_Exercise objective_
A verbatim reproduction of the lines below, from the line containing "def pvWitness_split_imu_rows : List" through the line containing "def Spec_split_imu_rows (rows", both ends included, is the whole required output.

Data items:
● ● ● ●

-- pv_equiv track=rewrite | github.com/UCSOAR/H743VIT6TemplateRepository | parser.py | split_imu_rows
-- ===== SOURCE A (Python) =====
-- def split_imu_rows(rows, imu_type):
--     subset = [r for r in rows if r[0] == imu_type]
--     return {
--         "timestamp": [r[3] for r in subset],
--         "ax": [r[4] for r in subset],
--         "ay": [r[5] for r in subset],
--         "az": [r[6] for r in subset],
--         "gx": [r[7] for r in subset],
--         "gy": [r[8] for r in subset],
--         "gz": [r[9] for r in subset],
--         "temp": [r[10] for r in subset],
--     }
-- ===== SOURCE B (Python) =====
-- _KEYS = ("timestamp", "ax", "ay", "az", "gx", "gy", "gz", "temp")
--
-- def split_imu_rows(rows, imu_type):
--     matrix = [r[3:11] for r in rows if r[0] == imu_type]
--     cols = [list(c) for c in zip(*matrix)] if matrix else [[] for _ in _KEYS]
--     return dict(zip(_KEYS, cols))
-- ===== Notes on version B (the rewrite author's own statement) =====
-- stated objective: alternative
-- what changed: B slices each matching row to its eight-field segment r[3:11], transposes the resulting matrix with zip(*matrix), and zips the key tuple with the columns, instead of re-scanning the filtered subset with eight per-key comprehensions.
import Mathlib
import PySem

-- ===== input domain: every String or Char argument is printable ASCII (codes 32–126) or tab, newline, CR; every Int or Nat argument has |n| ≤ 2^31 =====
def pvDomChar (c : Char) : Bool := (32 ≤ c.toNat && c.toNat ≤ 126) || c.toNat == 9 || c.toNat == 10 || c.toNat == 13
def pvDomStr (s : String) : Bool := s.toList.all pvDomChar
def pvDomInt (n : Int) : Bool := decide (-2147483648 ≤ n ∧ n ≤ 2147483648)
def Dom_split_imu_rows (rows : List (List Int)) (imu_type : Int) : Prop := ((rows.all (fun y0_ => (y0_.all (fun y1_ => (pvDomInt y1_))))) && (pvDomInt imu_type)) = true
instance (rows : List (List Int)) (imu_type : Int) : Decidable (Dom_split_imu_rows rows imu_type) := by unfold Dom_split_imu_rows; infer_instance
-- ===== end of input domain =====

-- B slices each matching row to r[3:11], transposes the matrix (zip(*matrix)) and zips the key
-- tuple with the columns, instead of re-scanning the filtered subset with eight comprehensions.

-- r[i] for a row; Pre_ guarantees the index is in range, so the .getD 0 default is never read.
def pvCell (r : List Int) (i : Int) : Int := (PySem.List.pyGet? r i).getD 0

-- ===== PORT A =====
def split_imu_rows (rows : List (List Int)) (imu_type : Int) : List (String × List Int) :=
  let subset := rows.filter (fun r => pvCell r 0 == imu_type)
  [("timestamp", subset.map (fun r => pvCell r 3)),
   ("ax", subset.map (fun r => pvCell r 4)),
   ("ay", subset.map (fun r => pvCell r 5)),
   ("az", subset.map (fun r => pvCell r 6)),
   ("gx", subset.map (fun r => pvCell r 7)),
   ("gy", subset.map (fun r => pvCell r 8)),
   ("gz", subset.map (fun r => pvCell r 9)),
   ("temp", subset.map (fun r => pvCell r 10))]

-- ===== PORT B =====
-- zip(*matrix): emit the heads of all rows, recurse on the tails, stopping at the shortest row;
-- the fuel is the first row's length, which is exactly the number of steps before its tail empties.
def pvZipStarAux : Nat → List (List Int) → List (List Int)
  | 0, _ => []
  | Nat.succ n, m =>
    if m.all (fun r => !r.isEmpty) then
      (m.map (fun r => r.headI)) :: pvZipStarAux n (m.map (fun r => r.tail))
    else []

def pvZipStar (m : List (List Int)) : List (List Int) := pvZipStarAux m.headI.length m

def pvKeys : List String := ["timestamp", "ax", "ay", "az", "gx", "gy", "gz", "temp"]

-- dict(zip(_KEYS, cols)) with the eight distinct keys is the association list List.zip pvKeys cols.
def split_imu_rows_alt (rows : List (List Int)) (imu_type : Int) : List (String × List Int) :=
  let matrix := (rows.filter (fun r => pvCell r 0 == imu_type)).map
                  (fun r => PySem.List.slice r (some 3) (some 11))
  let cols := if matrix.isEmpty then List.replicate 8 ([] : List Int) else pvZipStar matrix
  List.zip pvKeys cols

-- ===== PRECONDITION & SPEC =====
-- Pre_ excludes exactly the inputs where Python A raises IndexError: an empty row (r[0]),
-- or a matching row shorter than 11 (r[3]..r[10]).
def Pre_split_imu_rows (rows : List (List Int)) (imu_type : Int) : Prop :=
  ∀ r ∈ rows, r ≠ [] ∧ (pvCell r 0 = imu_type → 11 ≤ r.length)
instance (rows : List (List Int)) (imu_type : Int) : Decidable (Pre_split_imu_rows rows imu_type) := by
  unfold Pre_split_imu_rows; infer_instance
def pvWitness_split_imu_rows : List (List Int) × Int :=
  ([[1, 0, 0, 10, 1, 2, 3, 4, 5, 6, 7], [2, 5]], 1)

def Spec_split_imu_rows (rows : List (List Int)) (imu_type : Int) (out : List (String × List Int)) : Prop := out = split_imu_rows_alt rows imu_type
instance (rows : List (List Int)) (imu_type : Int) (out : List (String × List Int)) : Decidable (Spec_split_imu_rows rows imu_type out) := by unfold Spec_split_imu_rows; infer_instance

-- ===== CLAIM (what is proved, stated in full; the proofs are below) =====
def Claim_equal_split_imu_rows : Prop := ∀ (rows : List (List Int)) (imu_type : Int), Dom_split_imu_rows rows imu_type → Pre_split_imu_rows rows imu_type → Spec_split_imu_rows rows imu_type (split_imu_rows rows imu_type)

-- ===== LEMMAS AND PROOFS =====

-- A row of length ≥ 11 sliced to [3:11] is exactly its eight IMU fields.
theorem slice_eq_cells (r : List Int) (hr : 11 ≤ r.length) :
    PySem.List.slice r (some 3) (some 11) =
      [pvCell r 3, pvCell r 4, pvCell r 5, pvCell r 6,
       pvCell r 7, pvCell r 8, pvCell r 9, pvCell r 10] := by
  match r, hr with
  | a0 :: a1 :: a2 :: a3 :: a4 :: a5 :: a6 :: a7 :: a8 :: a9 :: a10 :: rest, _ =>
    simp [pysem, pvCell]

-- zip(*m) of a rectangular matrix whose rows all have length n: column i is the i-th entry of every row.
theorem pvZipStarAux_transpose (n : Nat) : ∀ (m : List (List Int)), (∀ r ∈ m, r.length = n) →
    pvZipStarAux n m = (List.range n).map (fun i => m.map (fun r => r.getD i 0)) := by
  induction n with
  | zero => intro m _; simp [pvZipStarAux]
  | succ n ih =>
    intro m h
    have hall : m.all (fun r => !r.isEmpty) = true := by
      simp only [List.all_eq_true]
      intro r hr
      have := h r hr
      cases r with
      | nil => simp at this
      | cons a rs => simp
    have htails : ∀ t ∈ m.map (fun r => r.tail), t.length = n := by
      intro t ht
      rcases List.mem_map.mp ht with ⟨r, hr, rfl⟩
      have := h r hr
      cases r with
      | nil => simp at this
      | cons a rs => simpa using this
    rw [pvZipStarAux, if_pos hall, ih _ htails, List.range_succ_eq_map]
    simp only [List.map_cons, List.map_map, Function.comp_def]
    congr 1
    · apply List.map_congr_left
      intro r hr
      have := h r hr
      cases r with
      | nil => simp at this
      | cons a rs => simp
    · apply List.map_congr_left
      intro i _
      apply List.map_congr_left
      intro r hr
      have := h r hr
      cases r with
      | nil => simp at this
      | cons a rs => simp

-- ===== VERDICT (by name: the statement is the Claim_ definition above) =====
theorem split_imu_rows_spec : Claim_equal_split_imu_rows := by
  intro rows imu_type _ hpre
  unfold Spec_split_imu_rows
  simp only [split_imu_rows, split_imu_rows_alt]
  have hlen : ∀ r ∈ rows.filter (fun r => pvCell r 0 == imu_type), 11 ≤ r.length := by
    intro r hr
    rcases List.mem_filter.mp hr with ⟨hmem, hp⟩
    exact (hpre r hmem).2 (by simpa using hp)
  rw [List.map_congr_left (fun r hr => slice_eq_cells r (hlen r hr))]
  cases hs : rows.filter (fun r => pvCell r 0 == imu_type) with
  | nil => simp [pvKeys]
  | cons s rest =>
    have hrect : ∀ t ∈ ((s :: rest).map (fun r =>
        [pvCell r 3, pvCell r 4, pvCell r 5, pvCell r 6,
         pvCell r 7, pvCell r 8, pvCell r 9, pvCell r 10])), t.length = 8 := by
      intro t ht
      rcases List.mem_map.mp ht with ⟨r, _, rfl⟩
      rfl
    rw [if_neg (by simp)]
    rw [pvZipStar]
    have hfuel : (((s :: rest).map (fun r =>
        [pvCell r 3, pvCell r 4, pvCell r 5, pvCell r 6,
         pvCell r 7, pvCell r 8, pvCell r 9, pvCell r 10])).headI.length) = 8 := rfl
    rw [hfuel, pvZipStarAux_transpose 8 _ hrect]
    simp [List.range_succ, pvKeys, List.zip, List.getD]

● ● ● ●

_Written response_
def pvWitness_split_imu_rows : List (List Int) × Int :=
  ([[1, 0, 0, 10, 1, 2, 3, 4, 5, 6, 7], [2, 5]], 1)

def Spec_split_imu_rows (rows : List (List Int)) (imu_type : Int) (out : List (String × List Int)) : Prop := out = split_imu_rows_alt rows imu_type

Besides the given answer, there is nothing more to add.